Immunogenomic Engineering of a T Cell Display Platform for Personalized Cancer Therapy – PHRT


Immunogenomic Engineering of a T Cell Display Platform for Personalized Cancer Therapy

Short Summary

Cytotoxic T cells are able to recognize and respond to tumor cells, leading to potent responses and at times complete remission from cancer. Tumor-specific T cells rely on surface proteins, known as T cell receptors (TCRs) that recognize tumor antigens and initiate a cytotoxic response against them. This has motivated the development of TCR gene therapies, in which patient’s T cells are genetically modified to express tumor-reactive TCRs. However, a number of challenges still remain in scaling this approach so that it can be useful for personalized medicine. One such limitation is the slow and laborious discovery of tumor-specific TCRs. Using genome editing, this project aims to develop a high-throughput platform for the rapid screening and discovery of tumor-specific TCRs.
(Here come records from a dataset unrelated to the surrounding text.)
-- pv_equiv track=rewrite | github.com/manpreet1994/topgear_python_level1 | q1.py | q1
-- ===== SOURCE A (Python) =====
-- def q1(inputlist):
-- 	tempDomainList = ["edu","com","org","in"]
-- 	tempUrlList = inputlist
-- 	sortedUrlList = []
--
-- 	for i,v in enumerate(tempDomainList):
-- 		for i1,v1 in enumerate(tempUrlList):
-- 			if v1.endswith(v):
-- 				sortedUrlList.append(v1)
--
-- 	return sortedUrlList
-- ===== SOURCE B (Python) =====
-- def q1(inputlist):
--     buckets = {"edu": [], "com": [], "org": [], "in": []}
--     for url in inputlist:
--         for suffix in buckets:
--             if url.endswith(suffix):
--                 buckets[suffix].append(url)
--                 break
--     return buckets["edu"] + buckets["com"] + buckets["org"] + buckets["in"]
-- ===== Notes on version B (the rewrite author's own statement) =====
-- stated objective: alternative
-- what changed: B makes a single pass over the URLs, bucketing each into a dict keyed by its matching suffix (with an early break; buckets are disjoint since the suffixes end in distinct characters), then concatenates the buckets in priority order, instead of A's four full rescans of the list.
import Mathlib
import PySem

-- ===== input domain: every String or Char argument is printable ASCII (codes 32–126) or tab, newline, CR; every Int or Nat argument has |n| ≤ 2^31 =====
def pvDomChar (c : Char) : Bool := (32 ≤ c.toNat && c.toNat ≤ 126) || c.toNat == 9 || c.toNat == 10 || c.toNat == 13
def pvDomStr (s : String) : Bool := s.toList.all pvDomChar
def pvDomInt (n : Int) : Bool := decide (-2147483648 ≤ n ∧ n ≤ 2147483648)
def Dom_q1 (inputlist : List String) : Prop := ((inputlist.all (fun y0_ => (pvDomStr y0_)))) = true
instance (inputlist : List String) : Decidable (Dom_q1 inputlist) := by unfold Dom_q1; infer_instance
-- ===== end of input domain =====

-- B buckets URLs by matching suffix in one pass, then concatenates buckets in priority order (one scan instead of four).

-- ===== PORT A =====
def q1 (inputlist : List String) : List String :=
  let tempDomainList : List String := ["edu", "com", "org", "in"]
  let tempUrlList := inputlist
  let sortedUrlList : List String := []
  tempDomainList.foldl (fun acc v =>
    tempUrlList.foldl (fun acc2 v1 =>
      if PySem.Str.endswith v1 v then acc2 ++ [v1] else acc2) acc) sortedUrlList

-- ===== PORT B =====
-- one step of B's loop: put url into the first bucket whose suffix matches (break), else drop it
def q1AltStep (b : List String × List String × List String × List String) (url : String) :
    List String × List String × List String × List String :=
  if PySem.Str.endswith url "edu" then (b.1 ++ [url], b.2.1, b.2.2.1, b.2.2.2)
  else if PySem.Str.endswith url "com" then (b.1, b.2.1 ++ [url], b.2.2.1, b.2.2.2)
  else if PySem.Str.endswith url "org" then (b.1, b.2.1, b.2.2.1 ++ [url], b.2.2.2)
  else if PySem.Str.endswith url "in" then (b.1, b.2.1, b.2.2.1, b.2.2.2 ++ [url])
  else b

def q1_alt (inputlist : List String) : List String :=
  let b := inputlist.foldl q1AltStep ([], [], [], [])
  b.1 ++ b.2.1 ++ b.2.2.1 ++ b.2.2.2

-- ===== PRECONDITION & SPEC =====
def Spec_q1 (inputlist : List String) (out : List String) : Prop := out = q1_alt inputlist
instance (inputlist : List String) (out : List String) : Decidable (Spec_q1 inputlist out) := by unfold Spec_q1; infer_instance

-- ===== CLAIM (what is proved, stated in full; the proofs are below) =====
def Claim_equal_q1 : Prop := ∀ (inputlist : List String), Dom_q1 inputlist → Spec_q1 inputlist (q1 inputlist)

-- ===== LEMMAS AND PROOFS =====

-- two suffixes whose last characters differ cannot both match
theorem pv_excl (u p q : List Char) (hne : p.getLast? ≠ q.getLast?)
    (hp : p ≠ []) (hq : q ≠ [])
    (h1 : PySem.Chars.endswith u p = true) (h2 : PySem.Chars.endswith u q = true) : False := by
  rw [PySem.Chars.endswith_iff] at h1 h2
  obtain ⟨a, ha⟩ := h1
  obtain ⟨b, hb⟩ := h2
  apply hne
  have h := congrArg List.getLast? (ha.trans hb.symm)
  rwa [List.getLast?_append_of_ne_nil _ hp, List.getLast?_append_of_ne_nil _ hq] at h

-- loop invariant for B: each bucket accumulates the filter of its suffix
theorem pv_inv (l : List String) (e c o i : List String) :
    l.foldl q1AltStep (e, c, o, i) =
      (e ++ l.filter (fun u => PySem.Str.endswith u "edu"),
       c ++ l.filter (fun u => PySem.Str.endswith u "com"),
       o ++ l.filter (fun u => PySem.Str.endswith u "org"),
       i ++ l.filter (fun u => PySem.Str.endswith u "in")) := by
  induction l generalizing e c o i with
  | nil => simp
  | cons u t ih =>
    simp only [List.foldl_cons, List.filter_cons, q1AltStep, PySem.Str.endswith_eq]
    by_cases he : PySem.Chars.endswith u.toList ['e', 'd', 'u'] = true
    · have hc : ¬ PySem.Chars.endswith u.toList ['c', 'o', 'm'] = true :=
        fun h => pv_excl u.toList _ _ (by decide) (by decide) (by decide) h he
      have ho : ¬ PySem.Chars.endswith u.toList ['o', 'r', 'g'] = true :=
        fun h => pv_excl u.toList _ _ (by decide) (by decide) (by decide) h he
      have hi : ¬ PySem.Chars.endswith u.toList ['i', 'n'] = true :=
        fun h => pv_excl u.toList _ _ (by decide) (by decide) (by decide) h he
      simp [he, hc, ho, hi, ih]
    · by_cases hc : PySem.Chars.endswith u.toList ['c', 'o', 'm'] = true
      · have ho : ¬ PySem.Chars.endswith u.toList ['o', 'r', 'g'] = true :=
          fun h => pv_excl u.toList _ _ (by decide) (by decide) (by decide) h hc
        have hi : ¬ PySem.Chars.endswith u.toList ['i', 'n'] = true :=
          fun h => pv_excl u.toList _ _ (by decide) (by decide) (by decide) h hc
        simp [he, hc, ho, hi, ih]
      · by_cases ho : PySem.Chars.endswith u.toList ['o', 'r', 'g'] = true
        · have hi : ¬ PySem.Chars.endswith u.toList ['i', 'n'] = true :=
            fun h => pv_excl u.toList _ _ (by decide) (by decide) (by decide) h ho
          simp [he, hc, ho, hi, ih]
        · by_cases hi : PySem.Chars.endswith u.toList ['i', 'n'] = true <;>
            simp [he, hc, ho, hi, ih]

-- ===== VERDICT (by name: the statement is the Claim_ definition above) =====
theorem q1_spec : Claim_equal_q1 := by
  intro inputlist _
  unfold Spec_q1 q1 q1_alt
  simp only [List.foldl_cons, List.foldl_nil, PySem.List.foldl_append_if_eq_filter, pv_inv,
    List.nil_append, List.append_assoc]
The project is divided into three major aims: First, a T cell line will be modified using genome editing in order to generate a novel “plug-and-(dis)play” cell line. This cell line will be engineered to allow for facile TCR reprogramming and for functional screening of candidate TCRs (Aim 1). Next, tumor-infiltrating T cells directly from human cancer patients will be isolated and single-cell sequenced to determine their TCR sequences (Aim 2). Candidate tumor-specific TCRs will then be integrated into the cell line developed in Aim 1 and screened at high-throughput to discover TCRs that are specific to tumor cells (Aim 3).
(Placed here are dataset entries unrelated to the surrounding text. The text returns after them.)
-- pv_equiv track=rewrite | github.com/yuewang-cuhk/TAKG | pred_evaluate.py | separate_present_absent_by_segmenter
-- ===== SOURCE A (Python) =====
-- def separate_present_absent_by_segmenter(keyphrase_token_2dlist, segmenter):
--     present_keyphrase_token2dlist = []
--     absent_keyphrase_token2dlist = []
--     absent_flag = False
--     for keyphrase_token_list in keyphrase_token_2dlist:
--         if keyphrase_token_list[0] == segmenter:
--             absent_flag = True
--             # skip the segmenter token, because it should not be included in the evaluation
--             continue
--         if absent_flag:
--             absent_keyphrase_token2dlist.append(keyphrase_token_list)
--         else:
--             present_keyphrase_token2dlist.append(keyphrase_token_list)
--     return present_keyphrase_token2dlist, absent_keyphrase_token2dlist
-- ===== SOURCE B (Python) =====
-- def separate_present_absent_by_segmenter(keyphrase_token_2dlist, segmenter):
--     first = next((i for i, kp in enumerate(keyphrase_token_2dlist) if kp[:1] == [segmenter]), None)
--     if first is None:
--         return list(keyphrase_token_2dlist), []
--     present = keyphrase_token_2dlist[:first]
--     absent = [kp for kp in keyphrase_token_2dlist[first + 1:] if kp[:1] != [segmenter]]
--     return present, absent
-- ===== Notes on version B (the rewrite author's own statement) =====
-- stated objective: alternative
-- what changed: Replaces the single stateful loop with a boolean flag by locating the first segmenter index, then slicing the prefix as present and filtering later segmenter lists out of the suffix as absent.
import Mathlib
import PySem

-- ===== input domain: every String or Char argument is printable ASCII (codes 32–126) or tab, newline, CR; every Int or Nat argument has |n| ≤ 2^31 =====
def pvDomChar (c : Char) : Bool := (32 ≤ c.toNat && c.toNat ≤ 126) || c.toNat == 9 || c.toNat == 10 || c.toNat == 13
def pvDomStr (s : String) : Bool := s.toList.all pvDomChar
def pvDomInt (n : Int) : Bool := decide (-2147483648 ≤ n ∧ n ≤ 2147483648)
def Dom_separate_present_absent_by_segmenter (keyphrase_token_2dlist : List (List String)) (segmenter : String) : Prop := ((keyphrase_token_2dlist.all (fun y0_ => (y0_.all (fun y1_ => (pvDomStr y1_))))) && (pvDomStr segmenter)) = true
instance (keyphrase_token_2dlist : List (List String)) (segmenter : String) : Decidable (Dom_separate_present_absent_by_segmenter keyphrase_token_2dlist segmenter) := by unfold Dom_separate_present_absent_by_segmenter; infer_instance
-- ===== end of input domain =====

-- B replaces A's stateful flag loop by: find the first segmenter index, slice the prefix
-- as present, filter later segmenter lists out of the suffix as absent (objective: alternative).

-- ===== PORT A =====
-- A's for-loop with accumulators (present, absent, absent_flag); 'keyphrase_token_list[0]'
-- is PySem.List.pyGet? kp 0 (none = IndexError, excluded by Pre_).
-- the loop body of A's for-loop (shared with the proofs below)
def pvStep (seg : String) (st : List (List String) × List (List String) × Bool) (kp : List String) :
    List (List String) × List (List String) × Bool :=
  if PySem.List.pyGet? kp 0 == some seg then (st.1, st.2.1, true)
  else if st.2.2 then (st.1, st.2.1 ++ [kp], st.2.2)
  else (st.1 ++ [kp], st.2.1, st.2.2)

def separate_present_absent_by_segmenter (keyphrase_token_2dlist : List (List String)) (segmenter : String) : List (List String) × List (List String) :=
  let st := keyphrase_token_2dlist.foldl (pvStep segmenter) ([], [], false)
  (st.1, st.2.1)

-- ===== PORT B =====
-- B: first segmenter index via findIdx? (Python's next over enumerate); kp[:1] == [segmenter] is kp.take 1 == [segmenter].
def separate_present_absent_by_segmenter_alt (keyphrase_token_2dlist : List (List String)) (segmenter : String) : List (List String) × List (List String) :=
  match keyphrase_token_2dlist.findIdx? (fun kp => kp.take 1 == [segmenter]) with
  | none => (keyphrase_token_2dlist, [])
  | some i => (keyphrase_token_2dlist.take i,
      (keyphrase_token_2dlist.drop (i + 1)).filter (fun kp => !(kp.take 1 == [segmenter])))

-- ===== PRECONDITION & SPEC =====
-- Pre_ excludes inputs containing an empty keyphrase list: there Python A raises IndexError on kp[0].
def Pre_separate_present_absent_by_segmenter (keyphrase_token_2dlist : List (List String)) (segmenter : String) : Prop :=
  ∀ kp ∈ keyphrase_token_2dlist, kp ≠ []
instance (keyphrase_token_2dlist : List (List String)) (segmenter : String) : Decidable (Pre_separate_present_absent_by_segmenter keyphrase_token_2dlist segmenter) := by unfold Pre_separate_present_absent_by_segmenter; infer_instance
def pvWitness_separate_present_absent_by_segmenter : List (List String) × String := ([["a"], ["s"], ["b"]], "s")

def Spec_separate_present_absent_by_segmenter (keyphrase_token_2dlist : List (List String)) (segmenter : String) (out : List (List String) × List (List String)) : Prop := out = separate_present_absent_by_segmenter_alt keyphrase_token_2dlist segmenter
instance (keyphrase_token_2dlist : List (List String)) (segmenter : String) (out : List (List String) × List (List String)) : Decidable (Spec_separate_present_absent_by_segmenter keyphrase_token_2dlist segmenter out) := by unfold Spec_separate_present_absent_by_segmenter; infer_instance

-- ===== CLAIM (what is proved, stated in full; the proofs are below) =====
def Claim_equal_separate_present_absent_by_segmenter : Prop := ∀ (keyphrase_token_2dlist : List (List String)) (segmenter : String), Dom_separate_present_absent_by_segmenter keyphrase_token_2dlist segmenter → Pre_separate_present_absent_by_segmenter keyphrase_token_2dlist segmenter → Spec_separate_present_absent_by_segmenter keyphrase_token_2dlist segmenter (separate_present_absent_by_segmenter keyphrase_token_2dlist segmenter)

-- ===== LEMMAS AND PROOFS =====

-- A's branch test equals B's: kp[0] == seg  ↔  kp[:1] == [seg] (both false only on kp = [],
-- where A would raise; the ports agree there too).
theorem pv_test_eq (kp : List String) (seg : String) :
    (PySem.List.pyGet? kp 0 == some seg) = (kp.take 1 == [seg]) := by
  cases kp with
  | nil => simp [PySem.List.pyGet?]
  | cons x xs => simp

theorem pv_fold_true (seg : String) (l : List (List String)) :
    ∀ p a, l.foldl (pvStep seg) (p, a, true)
      = (p, a ++ l.filter (fun kp => !(kp.take 1 == [seg])), true) := by
  induction l with
  | nil => simp
  | cons kp rest ih =>
    intro p a
    by_cases h : (kp.take 1 == [seg]) = true
    · simp [pvStep, pv_test_eq, h, ih]
    · simp only [Bool.not_eq_true] at h
      simp [pvStep, pv_test_eq, h, ih]

theorem pv_fold_false (seg : String) (l : List (List String)) :
    ∀ p a, (((l.foldl (pvStep seg) (p, a, false)).1, (l.foldl (pvStep seg) (p, a, false)).2.1)
      : List (List String) × List (List String))
      = (p ++ (separate_present_absent_by_segmenter_alt l seg).1,
         a ++ (separate_present_absent_by_segmenter_alt l seg).2) := by
  induction l with
  | nil => simp [separate_present_absent_by_segmenter_alt]
  | cons kp rest ih =>
    intro p a
    by_cases h : (kp.take 1 == [seg]) = true
    · have hs : pvStep seg (p, a, false) kp = (p, a, true) := by
        simp [pvStep, pv_test_eq, h]
      rw [List.foldl_cons, hs, pv_fold_true]
      simp [separate_present_absent_by_segmenter_alt, List.findIdx?_cons, h]
    · simp only [Bool.not_eq_true] at h
      have hs : pvStep seg (p, a, false) kp = (p ++ [kp], a, false) := by
        simp [pvStep, pv_test_eq, h]
      rw [List.foldl_cons, hs, ih (p ++ [kp]) a]
      simp only [separate_present_absent_by_segmenter_alt, List.findIdx?_cons, h]
      cases hf : rest.findIdx? (fun kp => kp.take 1 == [seg]) with
      | none => simp
      | some i => simp [List.take_succ_cons, List.drop_succ_cons]

-- ===== VERDICT (by name: the statement is the Claim_ definition above) =====
theorem separate_present_absent_by_segmenter_spec : Claim_equal_separate_present_absent_by_segmenter := by
  intro l seg _ _
  show _ = _
  have h := pv_fold_false seg l [] []
  simp only [List.nil_append] at h
  simpa [separate_present_absent_by_segmenter] using h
We expect that once our platform is established, it will be utilized for the direct screening of patients TCRs. By enabling the efficient identification of tumor-reactive TCRs, we predict that our technology will translate into a valuable tool for use in the rapidly developing field of personalized TCR gene therapy.


The development of high-throughput single-cell sorting and sequencing technologies now allow for the identification of individual tumor-reactive TCRs. Accordingly, a number of recent studies have exploited these technologies to demonstrate the feasibility of personalized TCR gene therapy. An important bottleneck in the TCR identification process is the use of primary T cells for screening and characterization purposes. This can become largely impractical, as either freshly isolated or thawed T cell samples are required for screening steps. Thus, the development of a robust TCR screening platform would be extremely beneficial for TCR gene therapy applications. More specifically, the ability to transfer TCR repertoires into a T cell line for facile screening would be highly desirable.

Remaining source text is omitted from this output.